En términos del nivel de expresividad, es decir de lo más informal a lo más formal, se dividen en:

  • Ontologías informacionales: Compuestas por diagramas y sketches usados para organizar y aclarar ideas. Sólo son empleadas por humanos. Generalmente son bosquejos de algún proyecto o proceso. Descritas por medio de lenguaje visual únicamente.
  • Ontologías lingüísticas o terminológicas: Pueden ser glosarios, diccionarios, vocabularios controlados, taxonomías, folksonomías, tesauros o bases de datos léxicas. Básicamente se enfocan en términos y sus relaciones, sin embargo las relaciones en este caso son principalmente jerárquicas, de equivalencia o asociativas, las relaciones semánticas entre los términos no se especifican.
  • Ontologías de software: Se trata de ontologías implementadas para que las ejecute un software. Se usan para el almacenamiento y manipulación de la información, garantizando la consistencia de los datos. Las relaciones también se asocian con limitaciones o restricciones. Emplean un lenguaje semiformal, lo que impide que pueda deducir nuevo conocimiento y verificar la consistencia lógica de una ontología formal.
  • Ontologías formales. Requieren un lenguaje semántico claro para definir conceptos, distinción entre conceptos así como reglas estrictas de cómo definir conceptos y relaciones. Emplean lógica descriptiva, que es un intermedio entre la lógica proposicional y la lógica de primer orden. La lógica descriptiva es una familia de lenguajes creados para la representación del conocimiento. A diferencia de la lógica de primer orden, ésta permite generar deducciones y crear nuevo conocimiento a partir de conocimiento existente.

Las ontologías han ido adquiriendo importancia en diversas disciplinas científicas y en particular en la biología y la bioinformática. Los datos generados por los biólogos, producto de experimentos y trabajo de campo, son depositados en repositorios y bases de datos, generando así enormes bancos de información. La bioinformática usa técnicas computacionales y matemáticas para almacenar, manejar y analizar los datos biológicos, con el fin de resolver preguntas que serían difíciles de responder mediante métodos tradicionales.

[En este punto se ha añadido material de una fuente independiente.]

-- pv_equiv track=rewrite | github.com/Nama21yo/Natnael_CP | H_Hamburgers.py | solve
-- ===== SOURCE A (Python) =====
-- def can_prepare(mid, burger_type, nb, ns,nc,pb, ps, pc, money):
--     # count the bread, sausage and cheese needed
--     count_b = burger_type.count("B")
--     count_s = burger_type.count("S")
--     count_c = burger_type.count("C")
--     # neeeded  B,S,C for that hamburger
--     for_b = mid*count_b
--     for_s = mid*count_s
--     for_c = mid*count_c
--     # count extra needed price
--     extra_price = 0
--     extra_price += max((for_b - nb), 0) * pb # the extra bread price
--     extra_price += max((for_s - ns), 0) * ps
--     # make max 0 for not making it -ve
--     # >> it means we already have enough ingredients, so the extra price should not decrease our total money.
--     extra_price += max((for_c - nc), 0) * pc
--     return extra_price <= money # the extra price should be at most my money I have
--
-- def solve(burger_type, nb, ns,nc,pb, ps, pc, money):
--     l  = - 1
--     r = int(1e15) + 1
--     # maximize hamburger
--     # TTTTTTTTT T FFFFFFF pattern
--     while r - l > 1:
--         mid = l + (r - l)//2
--         if can_prepare(mid, burger_type, nb, ns,nc,pb, ps, pc, money):
--             l = mid
--         else:
--             r = mid
--     return l # can prepare l hamburgers
-- ===== SOURCE B (Python) =====
-- def solve(burger_type, nb, ns, nc, pb, ps, pc, money):
--     cap = 10 ** 15
--     items = [(burger_type.count("B"), nb, pb),
--              (burger_type.count("S"), ns, ps),
--              (burger_type.count("C"), nc, pc)]
--
--     def cost(k):
--         return sum(max(k * c - n, 0) * p for c, n, p in items)
--
--     # cost is linear between consecutive run-out points; walk those segments
--     starts = {0}
--     for c, n, p in items:
--         if c > 0:
--             starts.add(min(max(n // c + 1, 0), cap))
--     starts = sorted(starts)
--     ans = -1
--     for i, a in enumerate(starts):
--         b = starts[i + 1] - 1 if i + 1 < len(starts) else cap
--         ca = cost(a)
--         if ca > money:
--             break  # cost only grows from here on
--         if a == b:
--             ans = a
--         else:
--             slope = cost(a + 1) - ca
--             ans = b if slope == 0 else min(b, a + (money - ca) // slope)
--     return ans
-- ===== Notes on version B (the rewrite author's own statement) =====
-- stated objective: faster
-- what changed: Replaces the ~50-iteration binary search over [-1, 1e15] with a direct walk of the at-most-4 linear phases of the cost function (delimited by the points where ingredients run out), solving each phase's linear inequality arithmetically; Pre_ excludes inputs where a used ingredient has a negative price, since there the cost is not monotone and A's binary-search result is an accident of its probe sequence.
-- outside the precondition, e.g. on solve('B', 0, 0, 0, -1, 0, 0, 0): A returns 1000000000000000, B returns 0
import Mathlib
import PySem
-- inside quotes, A appends verbatim up to the matching quote (or to the end)
theorem pvALoop_quote : ∀ (cs : List Char) (es : List (List Char)) (cur : List Char) (q : Char),
    q = '"' ∨ q = '\'' →
    pvALoop cs es cur (some q) =
      pvALoop ((cs.dropWhile (· ≠ q)).tail) es (cur ++ cs.takeWhile (· ≠ q)) none := by
  intro cs
  induction cs with
  | nil => intro es cur q _; simp [pvALoop]
  | cons c rest ih =>
    intro es cur q hq
    by_cases hc : c = q
    · subst hc
      have hcq : c = '"' ∨ c = '\'' := hq
      simp [pvALoop, hcq]
    · have hstep : pvALoop (c :: rest) es cur (some q) = pvALoop rest es (cur ++ [c]) (some q) := by
        by_cases hcq : c = '"' ∨ c = '\''
        · have : ¬ q = c := fun h => hc h.symm
          simp [pvALoop, hcq, this]
        · simp [pvALoop, hcq]
      rw [hstep, ih es (cur ++ [c]) q hq]
      simp [hc]

-- outside quotes, A absorbs a maximal run of ordinary characters one by one
theorem pvALoop_run : ∀ (cs : List Char) (es : List (List Char)) (cur : List Char),
    pvALoop cs es cur none =
      pvALoop (cs.dropWhile (fun ch => !(pvSpecial ch))) es
        (cur ++ cs.takeWhile (fun ch => !(pvSpecial ch))) none := by
  intro cs
  induction cs with
  | nil => intro es cur; simp
  | cons c rest ih =>
    intro es cur
    by_cases hsp : pvSpecial c = true
    · simp [hsp]
    · have hq : ¬(c = '"' ∨ c = '\'') := by
        intro h; apply hsp; rcases h with h | h <;> subst h <;> rfl
      have hws : ¬(c = ' ' ∨ c = '\t') := by
        intro h; apply hsp; rcases h with h | h <;> subst h <;> rfl
      have hstep : pvALoop (c :: rest) es cur none = pvALoop rest es (cur ++ [c]) none := by
        simp [pvALoop, hq, hws]
      rw [hstep, ih es (cur ++ [c])]
      simp [hsp]

-- proof-side bookkeeping: A's end-of-string flush, and B's "one token then continue" step
def pvClose (p : List (List Char) × List Char) : List (List Char) :=
  if p.2 ≠ [] then p.1 ++ [p.2] else p.1

def pvStep (cs cur : List Char) : List (List Char) :=
  (if (pvTokLoop cs.length cs cur).1 ≠ [] then [pvFinalize (pvTokLoop cs.length cs cur).1] else [])
    ++ pvMain (pvTokLoop cs.length cs cur).2.length (pvTokLoop cs.length cs cur).2

theorem pvMain_eq_step : ∀ cs : List Char, pvMain cs.length cs = pvStep cs [] := by
  intro cs
  cases cs with
  | nil => simp [pvMain, pvStep, pvTokLoop]
  | cons c rest =>
    by_cases hws : c = ' ' ∨ c = '\t'
    · simp [pvMain, pvStep, pvTokLoop, hws]
    · have hr := pvTokLoop_rest_lt c rest [] hws
      simp only [List.length_cons] at hr
      simp only [List.length_cons, pvMain, if_neg hws, pvStep]
      rw [pvMain_irrel rest.length _ _ (by omega) le_rfl]
-- pv_equiv track=rewrite | github.com/usermaomao/remote_shell_cmd | ssh_remote_tool/demo_fixes.py | normalize_remote_path
-- ===== SOURCE A (Python) =====
-- def normalize_remote_path(path):
--     """Normalize remote path to use forward slashes and handle edge cases"""
--     if not path:
--         return "/"
--
--     # Convert to forward slashes
--     path = path.replace('\\', '/')
--
--     # Ensure it starts with /
--     if not path.startswith('/'):
--         path = '/' + path
--
--     # Remove double slashes
--     while '//' in path:
--         path = path.replace('//', '/')
--
--     # Remove trailing slash unless it's root
--     if len(path) > 1 and path.endswith('/'):
--         path = path.rstrip('/')
--
--     return path
-- ===== SOURCE B (Python) =====
-- def normalize_remote_path(path):
--     """Normalize remote path to use forward slashes and handle edge cases"""
--     segments = [s for s in path.replace('\\', '/').split('/') if s]
--     return '/' + '/'.join(segments)
-- ===== Notes on version B (the rewrite author's own statement) =====
-- stated objective: idiomatic
-- what changed: Replaces A's fixpoint while-loop of double-slash replacements plus startswith/rstrip fix-ups with a single split-on-separator / filter-empty-segments / join pass.
import Mathlib
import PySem

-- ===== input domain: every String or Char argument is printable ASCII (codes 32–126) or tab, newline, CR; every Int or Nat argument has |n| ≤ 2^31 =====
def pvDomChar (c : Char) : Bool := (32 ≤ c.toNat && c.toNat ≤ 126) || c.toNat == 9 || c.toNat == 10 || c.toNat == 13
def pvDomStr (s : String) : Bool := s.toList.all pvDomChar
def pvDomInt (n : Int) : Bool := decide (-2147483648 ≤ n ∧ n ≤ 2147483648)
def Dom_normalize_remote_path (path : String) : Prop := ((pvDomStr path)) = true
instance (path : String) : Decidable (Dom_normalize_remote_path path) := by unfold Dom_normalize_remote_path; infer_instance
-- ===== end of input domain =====

-- B replaces A's fixpoint loop of double-slash replacements and the startswith/rstrip fix-ups by one
-- split-on-'/' / filter-empty / join pass (objective: idiomatic; return value only, no mutation).

-- ===== PORT A =====
-- helpers of A's port, over List Char (ported by hand; exact on all inputs):
-- one left-to-right non-overlapping pass of Python's str.replace('//', '/')
def repDD : List Char → List Char
  | [] => []
  | [c] => [c]
  | a :: b :: t => if a = '/' ∧ b = '/' then '/' :: repDD t else a :: repDD (b :: t)

-- Python's `'//' in path`
def hasDD : List Char → Bool
  | a :: b :: t => (a = '/' && b = '/') || hasDD (b :: t)
  | _ => false

theorem repDD_length_le (l : List Char) : (repDD l).length ≤ l.length := by
  match l with
  | [] => simp [repDD]
  | [c] => simp [repDD]
  | a :: b :: t =>
    simp only [repDD]
    split
    · have := repDD_length_le t; simp; omega
    · have := repDD_length_le (b :: t); simp at this ⊢; omega

theorem repDD_length_lt (l : List Char) (h : hasDD l = true) : (repDD l).length < l.length := by
  match l with
  | [] => simp [hasDD] at h
  | [c] => simp [hasDD] at h
  | a :: b :: t =>
    simp only [repDD]
    split
    · have := repDD_length_le t; simp; omega
    · rename_i hc
      simp only [hasDD, Bool.or_eq_true, Bool.and_eq_true, decide_eq_true_eq] at h
      rcases h with h | h
      · exact absurd h hc
      · have := repDD_length_lt (b :: t) h; simp at this ⊢; omega

-- Python's `while '//' in path: path = path.replace('//', '/')`
def loopRep (l : List Char) : List Char :=
  if hasDD l then loopRep (repDD l) else l
termination_by l.length
decreasing_by exact repDD_length_lt l (by assumption)

def normalize_remote_path (path : String) : String :=
  -- if not path: return "/"
  if path = "" then "/" else
  -- path = path.replace('\\', '/')
  let m := path.toList.map (fun c => if c = '\\' then '/' else c)
  -- if not path.startswith('/'): path = '/' + path
  let m1 := if m.head? = some '/' then m else '/' :: m
  -- while '//' in path: path = path.replace('//', '/')
  let r := loopRep m1
  -- if len(path) > 1 and path.endswith('/'): path = path.rstrip('/')
  let r1 := if 1 < r.length ∧ r.getLast? = some '/' then (r.reverse.dropWhile (· = '/')).reverse else r
  String.ofList r1

-- ===== PORT B =====
-- str.split('/') over List Char (exact: Python split always yields ≥ 1 piece)
def splitSlash : List Char → List (List Char)
  | [] => [[]]
  | c :: t =>
    match splitSlash t with
    | [] => [[]]  -- unreachable: splitSlash never returns []
    | s :: rest => if c = '/' then [] :: s :: rest else (c :: s) :: rest

-- '/'.join over List Char
def joinS : List (List Char) → List Char
  | [] => []
  | [s] => s
  | s :: rest => s ++ '/' :: joinS rest

def normalize_remote_path_alt (path : String) : String :=
  -- segments = [s for s in path.replace('\\', '/').split('/') if s]
  let segs := (splitSlash (path.toList.map (fun c => if c = '\\' then '/' else c))).filter (· ≠ [])
  -- return '/' + '/'.join(segments)
  String.ofList ('/' :: joinS segs)

-- ===== PRECONDITION & SPEC =====
def Spec_normalize_remote_path (path : String) (out : String) : Prop := out = normalize_remote_path_alt path
instance (path : String) (out : String) : Decidable (Spec_normalize_remote_path path out) := by unfold Spec_normalize_remote_path; infer_instance

-- ===== CLAIM (what is proved, stated in full; the proofs are below) =====
def Claim_equal_normalize_remote_path : Prop := ∀ (path : String), Dom_normalize_remote_path path → Spec_normalize_remote_path path (normalize_remote_path path)

-- ===== LEMMAS AND PROOFS =====

-- the slash-run-collapsing normal form A's while-loop converges to
def squeeze : List Char → List Char
  | [] => []
  | [c] => [c]
  | a :: b :: t => if a = '/' ∧ b = '/' then squeeze ('/' :: t) else a :: squeeze (b :: t)
termination_by l => l.length

theorem squeeze_dd (t : List Char) : squeeze ('/' :: '/' :: t) = squeeze ('/' :: t) := by
  simp only [squeeze, and_self, if_pos]

theorem squeeze_ndd (a b : Char) (t : List Char) (h : ¬(a = '/' ∧ b = '/')) :
    squeeze (a :: b :: t) = a :: squeeze (b :: t) := by
  simp only [squeeze, if_neg h]

theorem sq_rep (l : List Char) (c : Char) : squeeze (c :: repDD l) = squeeze (c :: l) := by
  match l with
  | [] => rfl
  | [x] => rfl
  | a :: b :: t =>
    by_cases hab : a = '/' ∧ b = '/'
    · obtain ⟨ha, hb⟩ := hab; subst ha; subst hb
      simp only [repDD, and_self, if_pos]
      by_cases hc : c = '/'
      · subst hc
        rw [squeeze_dd, squeeze_dd, squeeze_dd, sq_rep t '/']
      · rw [squeeze_ndd c '/' (repDD t) (by simp [hc]), squeeze_ndd c '/' ('/' :: t) (by simp [hc]),
          sq_rep t '/', squeeze_dd]
    · simp only [repDD, if_neg hab]
      by_cases hca : c = '/' ∧ a = '/'
      · obtain ⟨hc, ha⟩ := hca; subst hc; subst ha
        have hb : b ≠ '/' := fun h => hab ⟨rfl, h⟩
        rw [squeeze_dd, squeeze_dd, sq_rep (b :: t) '/']
      · rw [squeeze_ndd c a _ hca, squeeze_ndd c a _ hca, sq_rep (b :: t) a]
termination_by l.length
-- ===== VERDICT (by name: the statement is the Claim_ definition above) =====
theorem solution_spec : Claim_equal_solution := by
  intro stones k _ hpre
  unfold Spec_solution
  cases hM : PySem.List.max? stones (fun y => y) with
  | none => exact absurd ((PySem.List.max?_eq_none_iff _ _).1 hM) hpre
  | some M =>
    simp only [solution, hM]
    by_cases hk0 : k ≤ 0
    · have hB : solution_alt stones k = 1 := by
        rw [solution_alt, if_pos hk0]
      rw [hB]
      exact solLoop_allfail stones k
        (fun mid h => absurd h (by have := solGo_nonpos mid k hk0 stones 0 (le_refl 0); omega))
        1 M 1
    · by_cases hkn : (stones.length : Int) < k
      · have hB : solution_alt stones k = max 1 M := by
          rw [solution_alt, if_neg hk0]
          dsimp only
          rw [if_pos hkn]
          simp [hM]
        rw [hB]
        exact solLoop_allpass stones k
          (fun mid => solGo_short mid k stones 0 (le_refl 0) (by omega))
          1 M 1 (le_refl 1) (Or.inl rfl) (by omega)
      · -- main case : 1 ≤ k ≤ len
        have hN : (0:Int) < (stones.length : Int) - k + 1 := by omega
        obtain ⟨F, hF, hor, hle, hall⟩ :=
          foldmin0 stones k 0 (PySem.List.pyRange 1 ((stones.length : Int) - k + 1) 1)
        have hFle : ∀ i : Int, 0 ≤ i → i < (stones.length : Int) - k + 1 →
            F ≤ bVal stones k i := by
          intro i h0 hiN
          rcases eq_or_lt_of_le h0 with rfl | h1
          · exact hle
          · exact hall i (PySem.List.mem_pyRange_one.2 ⟨by omega, hiN⟩)
        have hFeq : ∃ i : Int, 0 ≤ i ∧ i < (stones.length : Int) - k + 1 ∧
            F = bVal stones k i := by
          rcases hor with h | ⟨i, hi, hv⟩
          · exact ⟨0, le_refl 0, by omega, h⟩
          · have := PySem.List.mem_pyRange_one.1 hi
            exact ⟨i, by omega, by omega, hv⟩
        have hch : ∀ mid, solGo mid k stones 0 < k ↔ mid ≤ F := by
          intro mid
          rw [solGo_top mid k (by omega) stones]
          constructor
          · intro hallwin
            obtain ⟨i, h0, hiN, hFv⟩ := hFeq
            have hile : i.toNat + k.toNat ≤ stones.length := by omega
            have hspec := pvWmax_spec stones k.toNat i.toNat (by omega) hile
            obtain ⟨x, hxw, hxm⟩ := hallwin i.toNat hile
            have hxle := hspec.2 x hxw
            rw [hFv, bVal_eq stones k i h0 (by omega)]
            omega
          · intro hmF i hile
            have hiN : (i : Int) < (stones.length : Int) - k + 1 := by omega
            have hFi := hFle (i : Int) (by omega) hiN
            rw [bVal_eq stones k (i : Int) (by omega) (by omega)] at hFi
            simp only [Int.toNat_natCast] at hFi
            exact ⟨pvWmax stones k.toNat i,
              (pvWmax_spec stones k.toNat i (by omega) hile).1, by omega⟩
        have hFM : F ≤ M := by
          obtain ⟨i, h0, hiN, hFv⟩ := hFeq
          have hile : i.toNat + k.toNat ≤ stones.length := by omega
          have hspec := pvWmax_spec stones k.toNat i.toNat (by omega) hile
          have hmem : pvWmax stones k.toNat i.toNat ∈ stones :=
            List.mem_of_mem_drop (List.mem_of_mem_take hspec.1)
          have := PySem.List.max?_isMax hM _ hmem
          rw [hFv, bVal_eq stones k i h0 (by omega)]
          exact this
        have hB : solution_alt stones k = max 1 F := by
          rw [solution_alt, if_neg hk0]
          dsimp only
          rw [if_neg (by omega : ¬ ((stones.length : Int) < k))]
          rw [PySem.List.pyRange_one_cons (by omega : (0:Int) < (stones.length : Int) - k + 1)]
          have hfun : (fun (best : Option Int) (i : Int) =>
              let w := (PySem.List.max? (PySem.List.slice stones (some i) (some (i + k)))
                (fun y => y)).getD 0
              match best with
              | none => some w
              | some b => if w < b then some w else some b) = (fun best i =>
              let w := bVal stones k i
              match best with
              | none => some w
              | some c => if w < c then some w else some c) := rfl
          rw [hfun, show (0:Int) + 1 = 1 from rfl, hF]
        rw [hB]
        exact solLoop_eq stones k F hch 1 M 1 (le_refl 1) hFM (Or.inl rfl) (by omega)
-- pv_equiv track=rewrite | github.com/HarishMohan9215/HarishCode | MainCode.py | create_tiles
-- ===== SOURCE A (Python) =====
-- def create_tiles(num_decks=1):
--     tiles = []
--
--     colors = ["Orange", "Blue", "Purple", "Red", "Green"]
--
--     for _ in range(num_decks):
--         for color in colors:
--             for value in range(1, 16):
--                 tile_value = "{} {}".format(color, value)
--                 tiles.append(tile_value)
--
--     return tiles
-- ===== SOURCE B (Python) =====
-- def create_tiles(num_decks=1):
--     colors = ["Orange", "Blue", "Purple", "Red", "Green"]
--     return ["{} {}".format(colors[i // 15 % 5], i % 15 + 1)
--             for i in range(75 * num_decks)]
-- ===== Notes on version B (the rewrite author's own statement) =====
-- stated objective: alternative
-- what changed: Replaces A's three nested loops (decks x colors x values) by one flat comprehension over range(75*num_decks) that computes each tile's color and value from the index i by arithmetic (i//15%5 selects the color, i%15+1 the value).
import Mathlib
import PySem

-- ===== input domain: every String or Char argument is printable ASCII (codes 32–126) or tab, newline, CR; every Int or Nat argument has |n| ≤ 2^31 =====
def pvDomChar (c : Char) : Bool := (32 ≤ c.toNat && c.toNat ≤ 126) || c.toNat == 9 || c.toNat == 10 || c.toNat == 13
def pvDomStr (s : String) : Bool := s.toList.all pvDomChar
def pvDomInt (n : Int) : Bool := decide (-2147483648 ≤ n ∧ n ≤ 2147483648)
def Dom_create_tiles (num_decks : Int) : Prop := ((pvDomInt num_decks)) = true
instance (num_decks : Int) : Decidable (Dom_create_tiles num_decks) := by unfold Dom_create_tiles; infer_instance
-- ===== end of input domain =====

-- B replaces A's three nested loops with one flat pass over range(75*num_decks),
-- deriving each tile's color and value from the index by arithmetic (objective: alternative).
-- ===== PORT A =====
def create_tiles (num_decks : Int) : List String :=
  let colors : List String := ["Orange", "Blue", "Purple", "Red", "Green"]
  (PySem.List.pyRange 0 num_decks 1).foldl (fun tiles _ =>
    colors.foldl (fun tiles color =>
      (PySem.List.pyRange 1 16 1).foldl (fun tiles value =>
        tiles ++ [color ++ " " ++ PySem.Int.toStr value]) tiles) tiles) []

-- ===== PORT B =====
-- colors[i // 15 % 5] is always in range (index in [0,5)); pyGetD with default "" is exact here.
def create_tiles_alt (num_decks : Int) : List String :=
  let colors : List String := ["Orange", "Blue", "Purple", "Red", "Green"]
  (PySem.List.pyRange 0 (75 * num_decks) 1).map (fun i =>
    PySem.List.pyGetD colors (PySem.Int.mod (PySem.Int.floordiv i 15) 5) ""
      ++ " " ++ PySem.Int.toStr (PySem.Int.mod i 15 + 1))

-- ===== PRECONDITION & SPEC =====
def Spec_create_tiles (num_decks : Int) (out : List String) : Prop := out = create_tiles_alt num_decks
instance (num_decks : Int) (out : List String) : Decidable (Spec_create_tiles num_decks out) := by unfold Spec_create_tiles; infer_instance

-- ===== CLAIM =====
def Claim_equal_create_tiles : Prop := ∀ (num_decks : Int), Dom_create_tiles num_decks → Spec_create_tiles num_decks (create_tiles num_decks)

-- ===== LEMMAS AND PROOFS =====

-- the tile produced for a flat index i
def pvTile (i : Int) : String :=
  PySem.List.pyGetD (["Orange", "Blue", "Purple", "Red", "Green"] : List String)
    (PySem.Int.mod (PySem.Int.floordiv i 15) 5) ""
    ++ " " ++ PySem.Int.toStr (PySem.Int.mod i 15 + 1)

-- the single deck A's two inner loops append
def pvDeck : List String :=
  (["Orange", "Blue", "Purple", "Red", "Green"] : List String).flatMap (fun color =>
    (PySem.List.pyRange 1 16 1).map (fun value => color ++ " " ++ PySem.Int.toStr value))

lemma pv_flatten_map_singleton {α β : Type} (f : α → β) (l : List α) :
    (l.map (fun x => [f x])).flatten = l.map f := by
  induction l with
  | nil => simp
  | cons a t ih => simp [ih]

-- A's inner two loops add exactly pvDeck
lemma pv_inner (tiles : List String) :
    (["Orange", "Blue", "Purple", "Red", "Green"] : List String).foldl (fun tiles color =>
      (PySem.List.pyRange 1 16 1).foldl (fun tiles value =>
        tiles ++ [color ++ " " ++ PySem.Int.toStr value]) tiles) tiles
    = tiles ++ pvDeck := by
  simp [List.foldl, pvDeck, pv_flatten_map_singleton]

-- A's outer loop repeats the deck k times
lemma pv_outer (k : Nat) (acc : List String) :
    (List.range k).foldl (fun tiles _ => tiles ++ pvDeck) acc
      = acc ++ (List.replicate k pvDeck).flatten := by
  induction k generalizing acc with
  | zero => simp
  | succ n ih =>
      rw [List.range_succ, List.foldl_append, ih]
      simp [List.replicate_succ']

-- one block of 75 flat indices produces one deck
lemma pv_block : (List.range 75).map (fun (j : Nat) => pvTile (j : Int)) = pvDeck := by decide

-- pvTile only depends on the index modulo 75
lemma pv_shift (m j : Nat) (hj : j < 75) :
    pvTile ((75 * m + j : Nat) : Int) = pvTile (j : Int) := by
  unfold pvTile
  have h1 : PySem.Int.mod ((75 * m + j : Nat) : Int) 15 = PySem.Int.mod (j : Int) 15 := by
    rw [PySem.Int.mod_eq_emod_of_pos (by omega), PySem.Int.mod_eq_emod_of_pos (by omega)]
    push_cast
    omega
  have h2 : PySem.Int.mod (PySem.Int.floordiv ((75 * m + j : Nat) : Int) 15) 5
      = PySem.Int.mod (PySem.Int.floordiv (j : Int) 15) 5 := by
    rw [PySem.Int.floordiv_eq_ediv_of_pos (by omega),
        PySem.Int.floordiv_eq_ediv_of_pos (by omega),
        PySem.Int.mod_eq_emod_of_pos (by omega), PySem.Int.mod_eq_emod_of_pos (by omega)]
    push_cast
    omega
  rw [h1, h2]

-- B's flat pass over 75*k indices yields k decks
lemma pv_flat (k : Nat) :
    (List.range (75 * k)).map (fun (j : Nat) => pvTile (j : Int))
      = (List.replicate k pvDeck).flatten := by
  induction k with
  | zero => simp
  | succ n ih =>
      have h75 : 75 * (n + 1) = 75 * n + 75 := by ring
      rw [h75, List.range_add, List.map_append, ih, List.map_map]
      have hblk : (List.range 75).map ((fun (j : Nat) => pvTile (j : Int)) ∘ (fun x => 75 * n + x))
          = pvDeck := by
        rw [← pv_block]
        exact List.map_congr_left (fun j hj => pv_shift n j (List.mem_range.mp hj))
      rw [hblk, List.replicate_succ', List.flatten_append]
      simp

-- ===== VERDICT =====
theorem create_tiles_spec : Claim_equal_create_tiles := by
  intro n _
  unfold Spec_create_tiles create_tiles create_tiles_alt
  simp only [pv_inner]
  rw [PySem.List.pyRange_one 0 n, List.foldl_map, pv_outer]
  rw [PySem.List.pyRange_one 0 (75 * n), List.map_map]
  have hm : (75 * n - 0).toNat = 75 * (n - 0).toNat := by omega
  rw [hm]
  have hconv : (List.range (75 * (n - 0).toNat)).map
      ((fun i => PySem.List.pyGetD (["Orange", "Blue", "Purple", "Red", "Green"] : List String)
          (PySem.Int.mod (PySem.Int.floordiv i 15) 5) ""
        ++ " " ++ PySem.Int.toStr (PySem.Int.mod i 15 + 1)) ∘ (fun (k : Nat) => (0 : Int) + k))
      = (List.range (75 * (n - 0).toNat)).map (fun (j : Nat) => pvTile (j : Int)) := by
    refine List.map_congr_left (fun j _ => ?_)
    simp [pvTile]
  rw [hconv, pv_flat]
  simp
-- pv_equiv track=rewrite | github.com/julsukim/algorithm_exercise | Python/2024/2409/240930/PROG_42840.py | solution
-- ===== SOURCE A (Python) =====
-- def solution(answers):
--     p1 = [1, 2, 3, 4, 5]
--     p1_len = len(p1)
--     p2 = [2, 1, 2, 3, 2, 4, 2, 5]
--     p2_len = len(p2)
--     p3 = [3, 3, 1, 1, 2, 2, 4, 4, 5, 5]
--     p3_len = len(p3)
--
--     p1_score = 0
--     p2_score = 0
--     p3_score = 0
--
--     for i in range(len(answers)):
--         if (answers[i] == p1[i%p1_len]):
--             p1_score += 1
--         if (answers[i] == p2[i%p2_len]):
--             p2_score += 1
--         if (answers[i] == p3[i%p3_len]):
--             p3_score += 1
--
--     max_score = max(p1_score, p2_score, p3_score)
--     # scores = [(1, p1_score), (2, p2_score), (3, p3_score)]
--     scores = [p1_score, p2_score, p3_score]
--
--     result = [x[0] for x in list(enumerate(scores, start=1)) if x[1] == max_score]
--     result.sort()
--
--     return result
-- ===== SOURCE B (Python) =====
-- def solution(answers):
--     PERIOD = 40  # lcm of the pattern lengths 5, 8, 10
--     patterns = [[1, 2, 3, 4, 5],
--                 [2, 1, 2, 3, 2, 4, 2, 5],
--                 [3, 3, 1, 1, 2, 2, 4, 4, 5, 5]]
--     # histogram: cnt[r][v] = how many positions i with i % 40 == r hold answer v (v in 1..5)
--     cnt = [[0] * 6 for _ in range(PERIOD)]
--     for i, a in enumerate(answers):
--         if 1 <= a <= 5:
--             cnt[i % PERIOD][a] += 1
--     scores = [sum(cnt[r][p[r % len(p)]] for r in range(PERIOD)) for p in patterns]
--     best = max(scores)
--     return [k for k, s in enumerate(scores, 1) if s == best]
-- ===== Notes on version B (the rewrite author's own statement) =====
-- stated objective: alternative
-- what changed: Instead of comparing every answer against all three patterns with modular indexing, B builds a 40x6 histogram cnt[i%40][answer] in one pass (40 = lcm of the pattern periods) and then reads each pattern's score off the histogram as a 40-term table sum, so the patterns are never consulted during the pass over the answers.
import Mathlib
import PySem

Dado que cada vez más conocimiento está siendo codificado en formas que sean “legibles” por sistemas computacionales, también es necesario desarrollar herramientas que hagan posible la búsqueda y extracción efectiva de la información contenida en estas bases de datos, que capturen su significado y que permitan la generación de nuevo conocimiento. Pero para construir las herramientas que permitan el manejo efectivo de la información, necesitamos crear ontologías; entender la manera cómo los individuos, los grupos y las organizaciones describen, clasifican y usan el conocimiento.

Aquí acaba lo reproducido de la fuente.